Çocuklara bugün düşündüğüm zamanda yazı yazamadığım için kötü hissettiğimi söyledim. Yemeklerini de yediklerine göre yazı yazabileceğimi, bu sırada kendilerinden ata bakıp bahçeyi sulamalarını beklediğimi anlattım. Serin “Atları ben getirir, bakarım!” dedi. Derin de bahçeyi sulamaya gitti. Bahçeyi sulamak için 30 metrelik hortumu ve suyu çeken motoru, 30 metrelik uzatmayla birlikte bahçenin yanına götürmesi, sulama düzeneğini kurması gerekiyor. Serin’den en azından kabloyu getirmesini isteyip, hayır cevabı alınca sinirlendi. Tek başına da bu işin üstesinden gelebileceğini söylediğimde sinirlenerek uzaklaştı. Peşinden dolanan Merin’e kabloyu taşıma görevini vermiş. Merin’i bazen Vesta Linnea kitabındaki en küçük kız çocuk olan Freja’ya çok benzetiyorum. Görev yerine getirme aşkı oldukça komik. Büyüdükçe bu istekleri azalıyor, bir şey istediğimizde Derin’in yaptığı gibi sinirlenip, surat asabiliyorlar.

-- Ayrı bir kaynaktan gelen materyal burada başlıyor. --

lemma pv_windowHit_eq (w : Int) (l : List Nat) (hl : ∀ s ∈ l, s ≤ 22) :
    pvWindowHit w (l.map (fun n : Nat => (n : Int))) = pvBelongsN (pvW32 w) l := by
  induction l with
  | nil => rfl
  | cons s t ih =>
    rw [List.map_cons, pvWindowHit, pvBelongsN]
    have h1023 : (0x3FF : Int) = (((2:Nat)^10 - 1 : Nat) : Int) := by norm_num
    have hs : ((s : Int)).toNat = s := Int.toNat_natCast s
    have hbr := pv_bridge w s 10 (by have := hl s (List.mem_cons_self ..); omega)
    simp only [hs]
    rw [h1023, hbr]
    have hcond : ((((pvW32 w >>> s) &&& ((2:Nat)^10 - 1) : Nat) : Int) = 0 ∨
        (((pvW32 w >>> s) &&& ((2:Nat)^10 - 1) : Nat) : Int) = (((2:Nat)^10 - 1 : Nat) : Int)) ↔
        ((pvW32 w >>> s) &&& 1023 = 0 ∨ (pvW32 w >>> s) &&& 1023 = 1023) := by
      constructor
      · rintro (h | h)
        · left; exact_mod_cast h
        · right; have := Int.ofNat_inj.mp (by exact_mod_cast h); norm_num at this ⊢; exact this
      · rintro (h | h)
        · left; exact_mod_cast (congrArg (Nat.cast : Nat → Int) (by norm_num at h ⊢; exact h))
        · right; exact_mod_cast (congrArg (Nat.cast : Nat → Int) (by norm_num at h ⊢; exact h))
    by_cases hc : (pvW32 w >>> s) &&& 1023 = 0 ∨ (pvW32 w >>> s) &&& 1023 = 1023
    · rw [if_pos (hcond.mpr hc), if_pos hc]
    · rw [if_neg (fun h => hc (hcond.mp h)), if_neg hc]
      exact ih (fun x hx => hl x (List.mem_cons_of_mem _ hx))

lemma pv_foldl_cast (l : List Nat) (fI : Int → Nat → Int) (fN : Nat → Nat → Nat) (m : Nat)
    (h : ∀ (m : Nat), ∀ b ∈ l, fI (m : Int) b = ((fN m b : Nat) : Int)) :
    l.foldl fI (m : Int) = ((l.foldl fN m : Nat) : Int) := by
  induction l generalizing m with
  | nil => rfl
  | cons a t ih =>
    rw [List.foldl_cons, List.foldl_cons, h m a (List.mem_cons_self ..)]
    exact ih _ (fun m b hb => h m b (List.mem_cons_of_mem _ hb))
lemma rounds_split : ∀ (n : Nat) (M : List Int) (s : Int) (R : List Int),
    (M ++ s :: R).length ≤ n → (∀ y ∈ M, y ≤ s) →
    rounds (M ++ s :: R) = max (rounds M) (rounds (s :: R)) := by
  intro n
  induction n with
  | zero => intro M s R h; simp at h
  | succ n ih =>
    intro M s R hlen hM
    cases M with
    | nil =>
      rw [rounds_of_not (show hasD ([] : List Int) = false from rfl)]
      simp
    | cons x M' =>
      have hMle : ∀ y ∈ M', y ≤ s := fun y hy => hM y (List.mem_cons_of_mem _ hy)
      have hxle : x ≤ s := hM x (List.mem_cons_self ..)
      have hdesc : desc x (M' ++ s :: R) = (desc x M' || desc s R) := desc_split M' x s R hxle hMle
      by_cases hw : (desc x M' || desc s R) = true
      · -- some descent somewhere: one round happens on both views
        have hwhole : hasD ((x :: M') ++ s :: R) = true := by
          show desc x (M' ++ s :: R) = true
          rw [hdesc]; exact hw
        rw [show (x :: M') ++ s :: R = x :: (M' ++ s :: R) from rfl] at hwhole ⊢
        rw [rounds_of_desc hwhole]
        have hstep : step (x :: (M' ++ s :: R)) = step (x :: M') ++ s :: stepAux s R := by
          show x :: stepAux x (M' ++ s :: R) = (x :: stepAux x M') ++ s :: stepAux s R
          rw [stepAux_split M' x s R hxle hMle]
          rfl
        rw [hstep]
        have hlen' : (step (x :: M') ++ s :: stepAux s R).length ≤ n := by
          have l1 := length_stepAux_le x M'
          have l2 := length_stepAux_le s R
          have hL : (x :: M' ++ s :: R).length ≤ n + 1 := hlen
          simp only [List.length_cons, List.length_append, step] at l1 l2 hL ⊢
          rcases (show desc x M' = true ∨ desc s R = true by simpa using hw) with h | h
          · have := length_stepAux_lt x M' h; omega
          · have := length_stepAux_lt s R h; omega
        have hMem' : ∀ y ∈ step (x :: M'), y ≤ s := by
          intro y hy
          rcases List.mem_cons.mp (show y ∈ x :: stepAux x M' from hy) with h | h
          · exact h ▸ hxle
          · exact hMle y (mem_stepAux h)
        rw [ih (step (x :: M')) s (stepAux s R) hlen' hMem']
        by_cases hMd : desc x M' = true
        · rw [show rounds (x :: M') = rounds (step (x :: M')) + 1 from rounds_of_desc hMd]
          by_cases hRd : desc s R = true
          · rw [show rounds (s :: R) = rounds (step (s :: R)) + 1 from rounds_of_desc hRd,
              show step (s :: R) = s :: stepAux s R from rfl]
            omega
          · have hRd' : desc s R = false := by simpa using hRd
            rw [stepAux_of_not_desc hRd',
              show rounds (s :: R) = 0 from rounds_of_not hRd']
            omega
        · have hMd' : desc x M' = false := by simpa using hMd
          have hRd : desc s R = true := by
            rcases (show desc x M' = true ∨ desc s R = true by simpa using hw) with h | h
            · exact absurd h hMd
            · exact h
          have hsM : step (x :: M') = x :: M' := by
            show x :: stepAux x M' = x :: M'
            rw [stepAux_of_not_desc hMd']
          rw [hsM, show rounds (x :: M') = 0 from rounds_of_not hMd',
            show rounds (s :: R) = rounds (step (s :: R)) + 1 from rounds_of_desc hRd,
            show step (s :: R) = s :: stepAux s R from rfl]
          omega
      · -- no descent anywhere
        have hw' : desc x M' = false ∧ desc s R = false := by
          constructor
          · by_cases h : desc x M' = true
            · exact absurd (by simp [h]) hw
            · simpa using h
          · by_cases h : desc s R = true
            · exact absurd (by simp [h]) hw
            · simpa using h
        have hwhole : hasD ((x :: M') ++ s :: R) = false := by
          show desc x (M' ++ s :: R) = false
          rw [hdesc, hw'.1, hw'.2]
          rfl
        rw [show (x :: M') ++ s :: R = x :: (M' ++ s :: R) from rfl] at hwhole ⊢
        rw [rounds_of_not hwhole,
          show rounds (x :: M') = 0 from rounds_of_not hw'.1,
          show rounds (s :: R) = 0 from rounds_of_not hw'.2]
        simp

-- ---------- Good bookkeeping ----------

lemma good_flat_lt {x : Int} : ∀ {Gs : List (Int × List Int)}, Good Gs → (∀ s ∈ Gs, s.1 < x) →
    ∀ y ∈ flat Gs, y < x := by
  intro Gs
  induction Gs with
  | nil => intro _ _ y hy; simp [flat] at hy
  | cons s Gs' ih =>
    intro hg hh y hy
    obtain ⟨v, t⟩ := s
    obtain ⟨ht, _, hg'⟩ := hg
    simp only [flat, List.flatMap_cons, List.mem_append, List.mem_cons] at hy
    rcases hy with (h | h) | h
    · exact h ▸ hh (v, t) (List.mem_cons_self ..)
    · exact lt_trans (ht y h) (hh (v, t) (List.mem_cons_self ..))
    · exact ih hg' (fun s hs => hh s (List.mem_cons_of_mem _ hs)) y (by simpa [flat] using h)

Bir süre sonra gidip baktığımda Derin’in her şeyi hallettiğini, bahçeyi gayet güzel suladığını gördüm. “Nasıl gidiyor?” dediğimde, keyifle “Güzel, hallettim. Bitti sayılır.” dedi. Kızgınlığı hemen geçmişti.

Serin, Derin’in yardımını geri çevirerek atı bağladı. Şekerle sinek kovucu sıkma eğitimini yaptılar. Balkonda koltuğa yayılıp, ayaklarımı uzatıp sonunda yazı yazarken, Merin önce tavuk pilavından kaşık kaşık getirerek bana yedirmeye çalıştı. Bu sırada yerlere de döktüğü için kedilerimiz ve köpeğimiz artıkları yemeye çalışıyorlardı. Ardından bir kavanoz turşunun suyunu yere döktü. Şimdi ne gelecek demeye kalmadan sürekli bölünüyorum. Kalkıp balkona su tuttum. Merin elimden hortumu alınca bahçeye indirip suyla ancak aşağıda oynayabileceğini söyledim. Yoksa biliyorum ki telefonumun ve bilgisayarımın ıslanması an meselesi. Önce kendi kendine oynayıp, sonra da pek tatlı su fışkırtma hareketiyle hepimizi ıslatmaya çalıştı. Kaçmaya çalıştığımızda kahkahalarla gülmesini öyle sevdim ki, kameramı alıp çekmek istedim ama bataryam bitmişti. Benim arızam her sevdiğim anı fotoğraf ve videolarla saklayıp, zamanı durdurmaya çalışmak.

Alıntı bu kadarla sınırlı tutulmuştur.